The architectural response is to make the model a swappable component. eforge’s Pi backend makes each agent role independently configurable, and the eval infrastructure is what makes it durable - if I can programmatically measure whether a model crosses the quality floor for each role, model selection becomes a config change backed by data, not a gut decision. The eval suite is where the durability lives, not the model it happens to evaluate.

Anthropic’s policy change is a nudge toward something that was going to happen anyway. Flat-rate subscriptions for automated agentic usage were a transitional artifact. The future is per-token pricing, and the question is whether competitive pressure drives those prices down fast enough that the workflow stays accessible.

I think it will. The trajectory from Gemma 2 to Gemma 4 is steep. A future 70B model tuned for sustained multi-file implementation could close the gap on the metrics that actually matter for this workflow. Local execution with enough unified memory would make the marginal cost of a build effectively zero.

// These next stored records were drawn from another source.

-- pv_equiv track=rewrite | github.com/cppascalinux/pku_homework | mid_term/part5.py | build_re
-- ===== SOURCE A (Python) =====
-- def build_re(s,use_re):
-- 	if use_re:#表示使用*?作为通配符
-- 		punc='.+$^[]}{()|\\'#在正则表达式模式串中需要转义的字符
-- 	else:#不使用通配符
-- 		punc='.+$^[]}{()|\\?*'
-- 	t=''#生成的模式串
-- 	for c in s:
-- 		if c in punc:#需要转义
-- 			t+='\\'+c
-- 		elif c=='?':#通配符
-- 			t+='.?'
-- 		elif c=='*':#通配符
-- 			t+='.*'
-- 		else:#直接添加该字符
-- 			t+=c
-- 	return t
-- ===== SOURCE B (Python) =====
-- def build_re(s, use_re):
--     # stage 1: escape every regex metacharacter (wildcards included)
--     t = ''.join('\\' + c if c in '.+$^[]}{()|\\?*' else c for c in s)
--     # stage 2: when wildcards are enabled, rewrite their escapes globally
--     if use_re:
--         t = t.replace('\\?', '.?').replace('\\*', '.*')
--     return t
-- ===== Notes on version B (the rewrite author's own statement) =====
-- stated objective: alternative
-- what changed: Replaces A's single conditional per-character if/elif loop with string += by a staged pipeline: one unconditional join-pass escapes every metacharacter (wildcards included), then a global str.replace pass rewrites the wildcard escapes \? and \* to .? and .* when use_re is set.
import Mathlib
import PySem

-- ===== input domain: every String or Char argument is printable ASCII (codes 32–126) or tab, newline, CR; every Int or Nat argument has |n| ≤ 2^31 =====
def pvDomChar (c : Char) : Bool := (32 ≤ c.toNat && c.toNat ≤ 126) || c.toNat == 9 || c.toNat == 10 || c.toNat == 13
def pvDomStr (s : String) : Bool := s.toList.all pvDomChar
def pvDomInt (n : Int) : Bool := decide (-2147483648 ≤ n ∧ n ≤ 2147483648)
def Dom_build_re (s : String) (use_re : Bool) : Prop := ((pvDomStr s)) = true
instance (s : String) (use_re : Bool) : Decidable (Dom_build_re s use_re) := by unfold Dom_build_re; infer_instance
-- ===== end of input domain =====

-- B is a staged pipeline (escape every metacharacter, then globally rewrite the wildcard
-- escapes when use_re) replacing A's single conditional branch loop (objective: alternative).

-- the regex metacharacters '.+$^[]}{()|\' (a string in Python, its chars here)
def puncBase : List Char := ['.','+','$','^','[',']','}','{','(',')','|','\\']

-- ===== PORT A =====
def build_re (s : String) (use_re : Bool) : String :=
  let punc : List Char := if use_re then puncBase else puncBase ++ ['?', '*']
  String.ofList (s.toList.foldl (fun t c =>
    if punc.contains c then t ++ ['\\', c]
    else if c = '?' then t ++ ['.', '?']
    else if c = '*' then t ++ ['.', '*']
    else t ++ [c]) [])

-- ===== PORT B =====
-- stage 1 of Source B: '\\' + c if c in '.+$^[]}{()|\\?*' else c, for each char, joined
def escChunk (c : Char) : List Char :=
  if (puncBase ++ ['?', '*']).contains c then ['\\', c] else [c]

def build_re_alt (s : String) (use_re : Bool) : String :=
  let t := String.ofList ((s.toList.map escChunk).flatten)
  if use_re then PySem.Str.replace (PySem.Str.replace t "\\?" ".?") "\\*" ".*" else t

-- ===== PRECONDITION & SPEC =====
def Spec_build_re (s : String) (use_re : Bool) (out : String) : Prop := out = build_re_alt s use_re
instance (s : String) (use_re : Bool) (out : String) : Decidable (Spec_build_re s use_re out) := by unfold Spec_build_re; infer_instance

-- ===== CLAIM (what is proved, stated in full; the proofs are below) =====
def Claim_equal_build_re : Prop := ∀ (s : String) (use_re : Bool), Dom_build_re s use_re → Spec_build_re s use_re (build_re s use_re)

-- ===== LEMMAS AND PROOFS =====

-- unfolding equations for PySem.Chars.replace.go
theorem go_zero (old new acc l : List Char) :
    PySem.Chars.replace.go old new 0 l acc = acc.reverse ++ l := by
  rw [PySem.Chars.replace.go]

theorem go_nil (old new acc : List Char) (fuel : Nat) :
    PySem.Chars.replace.go old new (fuel+1) [] acc = acc.reverse := by
  rw [PySem.Chars.replace.go]; omega

theorem go_cons (old new : List Char) (fuel : Nat) (c : Char) (t acc : List Char) :
    PySem.Chars.replace.go old new (fuel+1) (c :: t) acc =
      if old.isPrefixOf (c :: t) then
        PySem.Chars.replace.go old new fuel (List.drop old.length (c :: t)) (new.reverse ++ acc)
      else PySem.Chars.replace.go old new fuel t (c :: acc) := by
  rw [PySem.Chars.replace.go]

-- the head of a flatten of nonempty chunks is the head of the first chunk: never b
theorem flatten_head_ne (b : Char) (C : Char → List Char)
    (hne : ∀ c, C c ≠ []) (hhead : ∀ c, (C c).head? ≠ some b) :
    ∀ s : List Char, ((s.map C).flatten).head? ≠ some b := by
  intro s
  cases s with
  | nil => simp
  | cons c s =>
    simp only [List.map_cons, List.flatten_cons]
    cases hC : C c with
    | nil => exact absurd hC (hne c)
    | cons u t =>
      have := hhead c
      rw [hC] at this
      simpa using this

-- no match of the two-char pattern can start at the last char of a chunk:
-- the next char (the head of the remaining flatten) is never b
theorem isPrefixOf_flatten_false (a b : Char) (C : Char → List Char)
    (hne : ∀ c, C c ≠ []) (hhead : ∀ c, (C c).head? ≠ some b)
    (v : Char) (s : List Char) :
    ([a, b] : List Char).isPrefixOf (v :: (s.map C).flatten) = false := by
  cases hh : ((s.map C).flatten) with
  | nil => simp [List.isPrefixOf]
  | cons d t =>
    have hd : d ≠ b := by
      have := flatten_head_ne b C hne hhead s
      rw [hh] at this; simpa using this
    simp only [List.isPrefixOf, Bool.and_eq_false_iff]
    right
    simp [Ne.symm hd]

-- the core lemma: on a flatten of length-1/length-2 chunks none of which exposes the
-- pattern's second char at its head, replace.go rewrites exactly the chunks equal to
-- the pattern [a,b] into `new`, chunk by chunk
theorem go_chunks (a b : Char) (new : List Char) (C : Char → List Char)
    (hlen : ∀ c, C c = [c] ∨ ∃ u v, C c = [u, v])
    (hhead : ∀ c, (C c).head? ≠ some b) :
    ∀ (s : List Char) (fuel : Nat) (acc : List Char),
      ((s.map C).flatten).length ≤ fuel →
      PySem.Chars.replace.go [a, b] new fuel ((s.map C).flatten) acc
        = acc.reverse ++ (s.map (fun c => if C c = [a, b] then new else C c)).flatten := by
  have hne : ∀ c, C c ≠ [] := by
    intro c; rcases hlen c with h | ⟨u, v, h⟩ <;> simp [h]
  intro s
  induction s with
  | nil =>
    intro fuel acc _
    cases fuel with
    | zero => simpa using go_zero [a, b] new acc []
    | succ f => simpa using go_nil [a, b] new acc f
  | cons c s ih =>
    intro fuel acc hfuel
    by_cases heq : C c = [a, b]
    · -- the chunk is exactly the pattern: it matches and is skipped whole
      simp only [List.map_cons, List.flatten_cons, heq, List.cons_append,
        List.nil_append, List.length_cons] at hfuel ⊢
      cases fuel with
      | zero => omega
      | succ f =>
        rw [go_cons]
        have hpf : ([a, b] : List Char).isPrefixOf (a :: b :: (s.map C).flatten) = true := by
          simp [List.isPrefixOf]
        rw [hpf]
        simp only [if_true, List.length_cons, List.length_nil, List.drop_succ_cons,
          List.drop_zero]
        rw [ih f (new.reverse ++ acc) (by omega)]
        simp
    · rcases hlen c with hC | ⟨u, v, hC⟩
      · -- singleton chunk [c]: no match can start here
        simp only [List.map_cons, List.flatten_cons, hC, List.cons_append,
          List.nil_append, List.length_cons] at hfuel ⊢
        cases fuel with
        | zero => omega
        | succ f =>
          rw [go_cons, isPrefixOf_flatten_false a b C hne hhead c s]
          simp only [Bool.false_eq_true, if_false]
          rw [ih f (c :: acc) (by omega)]
          simp [hC]
      · -- two-char chunk [u, v] ≠ [a, b]: no match at either offset
        simp only [List.map_cons, List.flatten_cons, hC, List.cons_append,
          List.nil_append, List.length_cons] at hfuel ⊢
        cases fuel with
        | zero => omega
        | succ f =>
          rw [go_cons]
          have huv : ¬(u = a ∧ v = b) := by
            intro ⟨h1, h2⟩; exact heq (by rw [hC, h1, h2])
          have hnp : ([a, b] : List Char).isPrefixOf (u :: v :: (s.map C).flatten) = false := by
            by_cases hu : u = a
            · have hv : v ≠ b := fun hv => huv ⟨hu, hv⟩
              simp only [List.isPrefixOf, Bool.and_eq_false_iff]
              right; left; simp [Ne.symm hv]
            · simp only [List.isPrefixOf, Bool.and_eq_false_iff]
              left; simp [Ne.symm hu]
          rw [hnp]
          simp only [Bool.false_eq_true, if_false]
          cases f with
          | zero => omega
          | succ f' =>
            rw [go_cons, isPrefixOf_flatten_false a b C hne hhead v s]
            simp only [Bool.false_eq_true, if_false]
            rw [ih f' (v :: u :: acc) (by omega)]
            simp [huv]

-- Chars.replace on a flatten of such chunks, with the pattern a two-char string
theorem replace_chunks (a b : Char) (new : List Char) (C : Char → List Char)
    (hlen : ∀ c, C c = [c] ∨ ∃ u v, C c = [u, v])
    (hhead : ∀ c, (C c).head? ≠ some b) (s : List Char) :
    PySem.Chars.replace ((s.map C).flatten) [a, b] new
      = (s.map (fun c => if C c = [a, b] then new else C c)).flatten := by
  rw [PySem.Chars.replace]
  simp only [List.isEmpty_cons, Bool.false_eq_true, if_false]
  simpa using go_chunks a b new C hlen hhead s ((s.map C).flatten).length [] le_rfl

-- stage-1 chunks after the '\?' → '.?' rewrite
def escChunk1 (c : Char) : List Char := if c = '?' then ['.', '?'] else escChunk c

-- A's per-character chunk with use_re = true
def chunkTrue (c : Char) : List Char :=
  if puncBase.contains c then ['\\', c]
  else if c = '?' then ['.', '?']
  else if c = '*' then ['.', '*']
  else [c]

theorem escChunk_cases (c : Char) : escChunk c = [c] ∨ ∃ u v, escChunk c = [u, v] := by
  unfold escChunk; split_ifs
  · exact Or.inr ⟨'\\', c, rfl⟩
  · exact Or.inl rfl

theorem escChunk_head (c : Char) : (escChunk c).head? ≠ some '?' := by
  unfold escChunk; split_ifs with h
  · simp
  · simp only [List.head?_cons, ne_eq, Option.some.injEq]
    intro hc; subst hc; exact h (by decide)

theorem replace_q (s : List Char) :
    PySem.Chars.replace ((s.map escChunk).flatten) ['\\', '?'] ['.', '?']
      = (s.map escChunk1).flatten := by
  rw [replace_chunks '\\' '?' ['.', '?'] escChunk escChunk_cases escChunk_head]
  congr 1
  apply List.map_congr_left
  intro c _
  by_cases h : c = '?'
  · subst h; decide
  · have hne : escChunk c ≠ ['\\', '?'] := by
      unfold escChunk; split_ifs
      · intro hx; simp only [List.cons.injEq] at hx; exact h hx.2.1
      · intro hx; simp at hx
    rw [if_neg hne, escChunk1, if_neg h]

theorem escChunk1_cases (c : Char) : escChunk1 c = [c] ∨ ∃ u v, escChunk1 c = [u, v] := by
  unfold escChunk1 escChunk; split_ifs
  · exact Or.inr ⟨'.', '?', rfl⟩
  · exact Or.inr ⟨'\\', c, rfl⟩
  · exact Or.inl rfl

theorem escChunk1_head (c : Char) : (escChunk1 c).head? ≠ some '*' := by
  unfold escChunk1 escChunk; split_ifs with h1 h2
  · simp
  · simp
  · simp only [List.head?_cons, ne_eq, Option.some.injEq]
    intro hc; subst hc; exact h2 (by decide)

theorem replace_star (s : List Char) :
    PySem.Chars.replace ((s.map escChunk1).flatten) ['\\', '*'] ['.', '*']
      = (s.map chunkTrue).flatten := by
  rw [replace_chunks '\\' '*' ['.', '*'] escChunk1 escChunk1_cases escChunk1_head]
  congr 1
  apply List.map_congr_left
  intro c _
  by_cases h : c ∈ (['.','+','$','^','[',']','}','{','(',')','|','\\','?','*'] : List Char)
  · fin_cases h <;> decide
  · simp only [List.mem_cons, List.not_mem_nil, or_false, not_or] at h
    obtain ⟨h1,h2,h3,h4,h5,h6,h7,h8,h9,h10,h11,h12,h13,h14⟩ := h
    have he : escChunk1 c = [c] := by
      simp [escChunk1, escChunk, puncBase, h13, h1,h2,h3,h4,h5,h6,h7,h8,h9,h10,h11,h12,h14]
    rw [he]
    have hne : ([c] : List Char) ≠ ['\\', '*'] := by intro hx; simp at hx
    rw [if_neg hne]
    simp [chunkTrue, puncBase, h1,h2,h3,h4,h5,h6,h7,h8,h9,h10,h11,h12,h13,h14]

-- a foldl that appends a per-character chunk is the flatten of the chunk list
theorem build_re_fold (f : Char → List Char) (l acc : List Char) :
    l.foldl (fun t c => t ++ f c) acc = acc ++ (l.map f).flatten := by
  induction l generalizing acc with
  | nil => simp
  | cons c l ih => simp [List.foldl, ih]

-- A's loop, per value of use_re, as a flatten of per-character chunks
theorem build_re_as_chunks (s : String) (use_re : Bool) :
    build_re s use_re
      = String.ofList ((s.toList.map (if use_re then chunkTrue else escChunk)).flatten) := by
  unfold build_re
  simp only []
  have hfun : (fun (t : List Char) c =>
      if (if use_re then puncBase else puncBase ++ ['?', '*']).contains c then t ++ ['\\', c]
      else if c = '?' then t ++ ['.', '?']
      else if c = '*' then t ++ ['.', '*']
      else t ++ [c]) = fun (t : List Char) c => t ++
        (if (if use_re then puncBase else puncBase ++ ['?', '*']).contains c then ['\\', c]
         else if c = '?' then ['.', '?']
         else if c = '*' then ['.', '*']
         else [c]) := by
    funext t c; split_ifs <;> rfl
  rw [hfun, build_re_fold]
  simp only [List.nil_append]
  congr 2
  apply List.map_congr_left
  intro c _
  cases use_re with
  | true => simp [chunkTrue]
  | false =>
    simp only [Bool.false_eq_true, if_false, escChunk]
    split_ifs with hp h2 h3
    · rfl
    · exfalso; apply hp; simp [puncBase, h2]
    · exfalso; apply hp; simp [puncBase, h3]
    · rfl

-- ===== VERDICT (by name: the statement is the Claim_ definition above) =====
theorem build_re_spec : Claim_equal_build_re := by
  intro s use_re _
  unfold Spec_build_re build_re_alt
  rw [build_re_as_chunks]
  cases use_re with
  | false => simp
  | true =>
    simp only [if_true]
    have h1 : PySem.Str.replace (String.ofList ((s.toList.map escChunk).flatten)) "\\?" ".?"
        = String.ofList ((s.toList.map escChunk1).flatten) := by
      apply String.toList_injective
      rw [PySem.Str.toList_replace]
      simpa using replace_q s.toList
    rw [h1]
    apply String.toList_injective
    rw [PySem.Str.toList_replace]
    simpa using (replace_star s.toList).symm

The architecture needs to be ready for that moment. Provider-agnostic backends, per-agent model configuration, eval-driven quality gates - these decisions cost nothing if only one model is good enough today. They pay off the moment a second one crosses the floor. The planning layer is the same regardless - I wrote about that model-independence in The Flinch.

That’s the bet - not on any specific model, but on the market producing what the workflow needs at a price the workflow can sustain. I’d rather be ready to swap than stuck rewriting when the economics shift.